Monday 11 May 2020, 2:30 pm (GTM + 2) Rocío Isabel Páez The Levi-Civita Hamiltonian normalization, the analytical construction of large Lyapunov orbits and their manifolds (Università degli Studi di Padova, Dipartimento di Matematica “Tullio Levi-Civita”) PDF
Abstract In this seminar, I will introduce and describe at full extent the construction of the normalized Levi-Civita Hamiltonian, a fundamental tool for the study of the invariant manifolds emanating from planar Lyapunov orbits, in particular for large values of the energy. We will start from the Hamiltonian of the CR3BP in Cartesian coordinates, whose radius of convergence after being expanded at $L_1$ or $L_2$ is limited in amplitude by $|1 – \mu – x L_1|$, and therefore it is inadequate for dealing with large amplitudes. We will introduce regularized variables, so as to construct the Levi-Civita Hamiltonian, and we will investigate if regularizations prior to the normalization scheme allow us to overcome this limit. Finally, we will discuss the results obtained from the study of the normalized Hamiltonian, on which we notice variations in the structure of the tubes manifolds, allowing circulations in either sense and even collisions. This research has been done in collaboration with M. Guzzo.
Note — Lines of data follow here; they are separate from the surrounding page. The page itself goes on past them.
-- pv_equiv track=rewrite | github.com/Ameliyn/skye-Portfolio | AI-Machine-Learning/PythonExcercises/LubanovicExcercises/lub9.py | repeated_values
-- ===== SOURCE A (Python) =====
-- def repeated_values(param: dict):
--     temp = []
--     for i in param.values():
--         if i in temp:
--             return True
--         else:
--             temp.append(i)
--     return False
-- ===== SOURCE B (Python) =====
-- def repeated_values(param: dict):
--     vals = list(param.values())
--     return len(set(vals)) != len(vals)
-- ===== Notes on version B (the rewrite author's own statement) =====
-- stated objective: simpler
-- what changed: Replaces the incremental seen-so-far list scan with early return by a single cardinality comparison: deduplicate all values via a set and compare counts.
import Mathlib
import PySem

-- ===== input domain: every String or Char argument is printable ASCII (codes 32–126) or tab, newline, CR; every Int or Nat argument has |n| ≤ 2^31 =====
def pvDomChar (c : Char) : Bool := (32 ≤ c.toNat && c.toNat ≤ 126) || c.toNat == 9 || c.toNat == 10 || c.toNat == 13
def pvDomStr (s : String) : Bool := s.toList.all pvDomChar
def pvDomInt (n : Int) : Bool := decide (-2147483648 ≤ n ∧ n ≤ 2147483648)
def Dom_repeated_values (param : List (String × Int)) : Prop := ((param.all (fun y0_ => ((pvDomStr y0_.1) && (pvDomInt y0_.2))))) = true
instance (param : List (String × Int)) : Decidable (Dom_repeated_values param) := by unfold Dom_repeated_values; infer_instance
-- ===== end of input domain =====

-- B replaces A's incremental seen-so-far scan (with early return) by one cardinality
-- comparison: deduplicate all values and compare counts (objective: simpler).


-- ===== PORT A =====
-- 'for i in param.values(): if i in temp: return True; else temp.append(i)'
def repeatedValuesLoop : List Int → List Int → Bool
  | [], _ => false
  | i :: rest, temp => if i ∈ temp then true else repeatedValuesLoop rest (temp ++ [i])

def repeated_values (param : List (String × Int)) : Bool :=
  repeatedValuesLoop ((PySem.Dict.mk param).values) []

-- ===== PORT B =====
-- vals = list(param.values()); return len(set(vals)) != len(vals)
def repeated_values_alt (param : List (String × Int)) : Bool :=
  let vals := (PySem.Dict.mk param).values
  decide ((PySem.Set.ofList vals).length ≠ vals.length)

-- ===== PRECONDITION & SPEC =====
def Spec_repeated_values (param : List (String × Int)) (out : Bool) : Prop := out = repeated_values_alt param
instance (param : List (String × Int)) (out : Bool) : Decidable (Spec_repeated_values param out) := by unfold Spec_repeated_values; infer_instance

-- ===== CLAIM (what is proved, stated in full; the proofs are below) =====
def Claim_equal_repeated_values : Prop := ∀ (param : List (String × Int)), Dom_repeated_values param → Spec_repeated_values param (repeated_values param)

-- ===== LEMMAS AND PROOFS =====

-- A's loop with a duplicate-free accumulator decides 'temp ++ vs has a duplicate'.
theorem repeatedValuesLoop_eq (vs : List Int) :
    ∀ temp : List Int, temp.Nodup →
      repeatedValuesLoop vs temp = !decide ((temp ++ vs).Nodup) := by
  induction vs with
  | nil => intro temp h; simp [repeatedValuesLoop, h]
  | cons i rest ih =>
    intro temp h
    by_cases hi : i ∈ temp
    · have : ¬ (temp ++ i :: rest).Nodup := by
        intro hnd
        have := List.disjoint_of_nodup_append hnd
        exact this hi List.mem_cons_self
      simp [repeatedValuesLoop, hi, this]
    · have h' : (temp ++ [i]).Nodup := by
        simp [List.nodup_append, h]
        intro a ha
        rintro rfl
        exact hi ha
      have := ih (temp ++ [i]) h'
      simp only [repeatedValuesLoop, hi, if_false, this, List.append_assoc,
        List.singleton_append]

-- len(set(vs)) = len(vs) exactly when vs has no duplicates.
theorem length_ofList_eq_iff (l : List Int) :
    (PySem.Set.ofList l).length = l.length ↔ l.Nodup := by
  constructor
  · intro h
    by_contra hnd
    -- show length ofList < length when not Nodup
    have : (PySem.Set.ofList l).length < l.length := by
      clear h
      induction l with
      | nil => simp at hnd
      | cons x xs ih =>
        rw [PySem.Set.ofList_cons]
        simp only [List.length_cons]
        rw [List.nodup_cons, not_and_or] at hnd
        have hdle : (PySem.Set.discard (PySem.Set.ofList xs) x).length ≤
            (PySem.Set.ofList xs).length := by
          unfold PySem.Set.discard
          exact List.length_filter_le _ _
        rcases hnd with hmem | hnd
        · have hx : x ∈ PySem.Set.ofList xs :=
            (PySem.Set.mem_ofList _ _).2 (not_not.mp hmem)
          have hlt : (PySem.Set.discard (PySem.Set.ofList xs) x).length <
              (PySem.Set.ofList xs).length := by
            unfold PySem.Set.discard
            apply List.length_filter_lt_length_iff_exists.2
            exact ⟨x, hx, by simp⟩
          have := PySem.Set.length_ofList_le (xs := xs)
          omega
        · have := ih hnd
          omega
    omega
  · intro h
    rw [PySem.Set.ofList_eq_self_of_nodup _ h]

-- ===== VERDICT (by name: the statement is the Claim_ definition above) =====
theorem repeated_values_spec : Claim_equal_repeated_values := by
  intro param _
  unfold Spec_repeated_values repeated_values repeated_values_alt
  rw [repeatedValuesLoop_eq _ [] List.nodup_nil, List.nil_append]
  have h := length_ofList_eq_iff ((PySem.Dict.mk param).values)
  by_cases hn : ((PySem.Dict.mk param).values).Nodup
  · simp only [hn, decide_true, Bool.not_true, h.2 hn, ne_eq, not_true_eq_false,
      decide_false]
  · simp only [hn, decide_false, Bool.not_false]
    symm
    rw [decide_eq_true_iff]
    exact fun hc => hn (h.1 hc)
Monday 4 May 2020, 2:30 pm (GTM + 2) Sara Di Ruzza Symbolic dynamics in a binary asteroid system (Università degli Studi di Padova, Dipartimento di Matematica “Tullio Levi-Civita”) PDF
Abstract We consider a system of three point masses undergoing Newtonian attraction. Two of them (“binary asteroids”) have equal mass, while the third one (“planet”) is much heavier. The three masses are constrained on a plane. The two lighter particles orbit one to the other, while the trajectory of the third particle is external to the two, and far. We look at the secular motions of this system, meaning that, from a reference frame centred with one of the asteroids, we average out the position of the other asteroid, and look at the movements of the eccentricity and the pericenter of its instantaneous ellipse, as determined by the attraction by the planet. In the limit when the planet describes a circular trajectory with infinite radius, the asteroidal ellipse periodically squeezes to a segment while the pericenter oscillates about an equilibrium. The question we ask concerns the onset of chaos, once the planet exercises its attraction at a large, but finite distance from the asteroids. Our analysis is purely numerical. Based on covering relations as in a recent paper by A. Gierzkiewicz and P. Zgliczynski (2019), a topological horseshoe is highlighted, indicating symbolic dynamics. Joint work with Jerome Daquin and Gabriella Pinzari.